**Data shown**

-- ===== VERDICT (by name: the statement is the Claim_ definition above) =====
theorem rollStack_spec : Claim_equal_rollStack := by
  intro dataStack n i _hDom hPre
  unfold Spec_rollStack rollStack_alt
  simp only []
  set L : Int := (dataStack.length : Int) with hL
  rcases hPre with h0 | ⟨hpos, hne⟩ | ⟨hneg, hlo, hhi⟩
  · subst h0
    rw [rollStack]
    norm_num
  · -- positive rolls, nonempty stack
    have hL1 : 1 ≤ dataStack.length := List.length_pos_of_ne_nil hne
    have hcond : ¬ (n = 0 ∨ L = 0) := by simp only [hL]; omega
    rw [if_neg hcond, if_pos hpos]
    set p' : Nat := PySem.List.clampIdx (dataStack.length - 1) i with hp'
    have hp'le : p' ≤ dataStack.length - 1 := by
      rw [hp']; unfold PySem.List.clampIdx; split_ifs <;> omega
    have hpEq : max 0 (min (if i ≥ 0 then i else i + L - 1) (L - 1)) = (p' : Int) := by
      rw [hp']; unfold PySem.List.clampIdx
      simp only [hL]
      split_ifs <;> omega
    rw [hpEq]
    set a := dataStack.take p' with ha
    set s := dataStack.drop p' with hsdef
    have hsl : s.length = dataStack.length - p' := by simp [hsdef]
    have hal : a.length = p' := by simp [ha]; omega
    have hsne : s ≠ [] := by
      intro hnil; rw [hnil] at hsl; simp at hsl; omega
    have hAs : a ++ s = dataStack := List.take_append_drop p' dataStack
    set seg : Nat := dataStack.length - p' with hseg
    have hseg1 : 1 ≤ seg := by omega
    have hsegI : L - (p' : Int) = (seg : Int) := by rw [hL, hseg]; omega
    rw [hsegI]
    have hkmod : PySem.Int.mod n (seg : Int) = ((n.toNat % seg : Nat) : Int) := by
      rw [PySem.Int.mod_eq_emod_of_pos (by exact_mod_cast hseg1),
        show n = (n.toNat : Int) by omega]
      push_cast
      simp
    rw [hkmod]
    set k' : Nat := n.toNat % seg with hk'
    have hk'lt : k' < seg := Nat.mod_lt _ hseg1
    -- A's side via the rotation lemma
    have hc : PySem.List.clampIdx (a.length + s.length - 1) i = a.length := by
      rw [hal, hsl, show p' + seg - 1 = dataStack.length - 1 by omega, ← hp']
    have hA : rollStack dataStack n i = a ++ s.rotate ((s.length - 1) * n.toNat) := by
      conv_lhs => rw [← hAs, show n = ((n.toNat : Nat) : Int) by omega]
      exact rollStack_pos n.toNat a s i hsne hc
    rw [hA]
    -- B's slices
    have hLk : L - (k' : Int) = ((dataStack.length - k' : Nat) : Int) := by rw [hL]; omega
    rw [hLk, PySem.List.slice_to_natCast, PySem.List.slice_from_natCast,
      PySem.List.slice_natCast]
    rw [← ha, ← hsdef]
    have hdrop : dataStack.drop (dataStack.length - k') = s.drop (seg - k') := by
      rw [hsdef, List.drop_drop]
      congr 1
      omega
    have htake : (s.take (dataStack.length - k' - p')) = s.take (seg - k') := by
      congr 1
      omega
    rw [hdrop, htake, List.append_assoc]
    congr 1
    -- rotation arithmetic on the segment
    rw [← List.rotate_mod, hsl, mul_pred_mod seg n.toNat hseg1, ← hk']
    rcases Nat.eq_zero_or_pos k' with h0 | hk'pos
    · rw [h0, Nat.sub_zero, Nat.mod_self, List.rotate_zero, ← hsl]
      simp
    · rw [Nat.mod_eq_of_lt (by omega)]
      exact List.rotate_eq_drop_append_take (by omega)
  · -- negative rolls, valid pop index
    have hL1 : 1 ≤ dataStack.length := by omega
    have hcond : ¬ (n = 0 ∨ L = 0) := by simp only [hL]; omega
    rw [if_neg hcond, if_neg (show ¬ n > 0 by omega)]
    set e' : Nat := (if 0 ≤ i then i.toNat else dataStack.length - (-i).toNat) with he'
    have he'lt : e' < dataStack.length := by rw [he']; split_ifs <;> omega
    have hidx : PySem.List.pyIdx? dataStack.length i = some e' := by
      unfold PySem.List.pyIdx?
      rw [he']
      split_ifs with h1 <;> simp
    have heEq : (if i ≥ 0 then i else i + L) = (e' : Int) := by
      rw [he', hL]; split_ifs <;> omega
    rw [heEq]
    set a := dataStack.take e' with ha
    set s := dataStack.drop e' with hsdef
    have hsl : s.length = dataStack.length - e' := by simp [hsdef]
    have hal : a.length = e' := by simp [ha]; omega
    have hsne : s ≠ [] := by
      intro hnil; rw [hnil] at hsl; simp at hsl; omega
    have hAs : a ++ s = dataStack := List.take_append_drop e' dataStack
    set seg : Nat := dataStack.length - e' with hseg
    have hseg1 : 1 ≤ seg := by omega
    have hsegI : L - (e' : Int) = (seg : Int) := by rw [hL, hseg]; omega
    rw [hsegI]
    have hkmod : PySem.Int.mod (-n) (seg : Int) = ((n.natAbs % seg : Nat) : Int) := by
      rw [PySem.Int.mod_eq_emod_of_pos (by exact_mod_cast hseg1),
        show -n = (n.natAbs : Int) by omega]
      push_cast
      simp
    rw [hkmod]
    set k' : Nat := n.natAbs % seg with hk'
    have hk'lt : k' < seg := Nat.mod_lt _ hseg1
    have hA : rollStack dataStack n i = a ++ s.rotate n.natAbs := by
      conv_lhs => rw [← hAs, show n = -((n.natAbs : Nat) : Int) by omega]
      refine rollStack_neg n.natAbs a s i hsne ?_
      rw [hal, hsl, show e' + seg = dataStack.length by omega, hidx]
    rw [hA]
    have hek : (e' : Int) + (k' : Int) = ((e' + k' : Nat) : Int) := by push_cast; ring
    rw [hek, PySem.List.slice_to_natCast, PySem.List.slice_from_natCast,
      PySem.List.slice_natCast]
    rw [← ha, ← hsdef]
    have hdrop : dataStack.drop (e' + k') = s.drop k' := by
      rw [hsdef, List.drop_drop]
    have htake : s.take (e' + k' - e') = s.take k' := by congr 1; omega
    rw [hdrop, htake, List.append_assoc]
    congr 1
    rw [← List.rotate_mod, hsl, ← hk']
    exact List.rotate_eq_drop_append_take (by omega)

**Task prompt**
Exact copy required. Retype all of the entries word for word.

**Answer space**
-- ===== VERDICT (by name: the statement is the Claim_ definition above) =====
theorem rollStack_spec : Claim_equal_rollStack := by
  intro dataStack n i _hDom hPre
  unfold Spec_rollStack rollStack_alt
  simp only []
  set L : Int := (dataStack.length : Int) with hL
  rcases hPre with h0 | ⟨hpos, hne⟩ | ⟨hneg, hlo, hhi⟩
  · subst h0
    rw [rollStack]
    norm_num
  · -- positive rolls, nonempty stack
    have hL1 : 1 ≤ dataStack.length := List.length_pos_of_ne_nil hne
    have hcond : ¬ (n = 0 ∨ L = 0) := by simp only [hL]; omega
    rw [if_neg hcond, if_pos hpos]
    set p' : Nat := PySem.List.clampIdx (dataStack.length - 1) i with hp'
    have hp'le : p' ≤ dataStack.length - 1 := by
      rw [hp']; unfold PySem.List.clampIdx; split_ifs <;> omega
    have hpEq : max 0 (min (if i ≥ 0 then i else i + L - 1) (L - 1)) = (p' : Int) := by
      rw [hp']; unfold PySem.List.clampIdx
      simp only [hL]
      split_ifs <;> omega
    rw [hpEq]
    set a := dataStack.take p' with ha
    set s := dataStack.drop p' with hsdef
    have hsl : s.length = dataStack.length - p' := by simp [hsdef]
    have hal : a.length = p' := by simp [ha]; omega
    have hsne : s ≠ [] := by
      intro hnil; rw [hnil] at hsl; simp at hsl; omega
    have hAs : a ++ s = dataStack := List.take_append_drop p' dataStack
    set seg : Nat := dataStack.length - p' with hseg
    have hseg1 : 1 ≤ seg := by omega
    have hsegI : L - (p' : Int) = (seg : Int) := by rw [hL, hseg]; omega
    rw [hsegI]
    have hkmod : PySem.Int.mod n (seg : Int) = ((n.toNat % seg : Nat) : Int) := by
      rw [PySem.Int.mod_eq_emod_of_pos (by exact_mod_cast hseg1),
        show n = (n.toNat : Int) by omega]
      push_cast
      simp
    rw [hkmod]
    set k' : Nat := n.toNat % seg with hk'
    have hk'lt : k' < seg := Nat.mod_lt _ hseg1
    -- A's side via the rotation lemma
    have hc : PySem.List.clampIdx (a.length + s.length - 1) i = a.length := by
      rw [hal, hsl, show p' + seg - 1 = dataStack.length - 1 by omega, ← hp']
    have hA : rollStack dataStack n i = a ++ s.rotate ((s.length - 1) * n.toNat) := by
      conv_lhs => rw [← hAs, show n = ((n.toNat : Nat) : Int) by omega]
      exact rollStack_pos n.toNat a s i hsne hc
    rw [hA]
    -- B's slices
    have hLk : L - (k' : Int) = ((dataStack.length - k' : Nat) : Int) := by rw [hL]; omega
    rw [hLk, PySem.List.slice_to_natCast, PySem.List.slice_from_natCast,
      PySem.List.slice_natCast]
    rw [← ha, ← hsdef]
    have hdrop : dataStack.drop (dataStack.length - k') = s.drop (seg - k') := by
      rw [hsdef, List.drop_drop]
      congr 1
      omega
    have htake : (s.take (dataStack.length - k' - p')) = s.take (seg - k') := by
      congr 1
      omega
    rw [hdrop, htake, List.append_assoc]
    congr 1
    -- rotation arithmetic on the segment
    rw [← List.rotate_mod, hsl, mul_pred_mod seg n.toNat hseg1, ← hk']
    rcases Nat.eq_zero_or_pos k' with h0 | hk'pos
    · rw [h0, Nat.sub_zero, Nat.mod_self, List.rotate_zero, ← hsl]
      simp
    · rw [Nat.mod_eq_of_lt (by omega)]
      exact List.rotate_eq_drop_append_take (by omega)
  · -- negative rolls, valid pop index
    have hL1 : 1 ≤ dataStack.length := by omega
    have hcond : ¬ (n = 0 ∨ L = 0) := by simp only [hL]; omega
    rw [if_neg hcond, if_neg (show ¬ n > 0 by omega)]
    set e' : Nat := (if 0 ≤ i then i.toNat else dataStack.length - (-i).toNat) with he'
    have he'lt : e' < dataStack.length := by rw [he']; split_ifs <;> omega
    have hidx : PySem.List.pyIdx? dataStack.length i = some e' := by
      unfold PySem.List.pyIdx?
      rw [he']
      split_ifs with h1 <;> simp
    have heEq : (if i ≥ 0 then i else i + L) = (e' : Int) := by
      rw [he', hL]; split_ifs <;> omega
    rw [heEq]
    set a := dataStack.take e' with ha
    set s := dataStack.drop e' with hsdef
    have hsl : s.length = dataStack.length - e' := by simp [hsdef]
    have hal : a.length = e' := by simp [ha]; omega
    have hsne : s ≠ [] := by
      intro hnil; rw [hnil] at hsl; simp at hsl; omega
    have hAs : a ++ s = dataStack := List.take_append_drop e' dataStack
    set seg : Nat := dataStack.length - e' with hseg
    have hseg1 : 1 ≤ seg := by omega
    have hsegI : L - (e' : Int) = (seg : Int) := by rw [hL, hseg]; omega
    rw [hsegI]
    have hkmod : PySem.Int.mod (-n) (seg : Int) = ((n.natAbs % seg : Nat) : Int) := by
      rw [PySem.Int.mod_eq_emod_of_pos (by exact_mod_cast hseg1),
        show -n = (n.natAbs : Int) by omega]
      push_cast
      simp
    rw [hkmod]
    set k' : Nat := n.natAbs % seg with hk'
    have hk'lt : k' < seg := Nat.mod_lt _ hseg1
    have hA : rollStack dataStack n i = a ++ s.rotate n.natAbs := by
      conv_lhs => rw [← hAs, show n = -((n.natAbs : Nat) : Int) by omega]
      refine rollStack_neg n.natAbs a s i hsne ?_
      rw [hal, hsl, show e' + seg = dataStack.length by omega, hidx]
    rw [hA]
    have hek : (e' : Int) + (k' : Int) = ((e' + k' : Nat) : Int) := by push_cast; ring
    rw [hek, PySem.List.slice_to_natCast, PySem.List.slice_from_natCast,
      PySem.List.slice_natCast]
    rw [← ha, ← hsdef]
    have hdrop : dataStack.drop (e' + k') = s.drop k' := by
      rw [hsdef, List.drop_drop]
    have htake : s.take (e' + k' - e') = s.take k' := by congr 1; omega
    rw [hdrop, htake, List.append_assoc]
    congr 1
    rw [← List.rotate_mod, hsl, ← hk']
    exact List.rotate_eq_drop_append_take (by omega)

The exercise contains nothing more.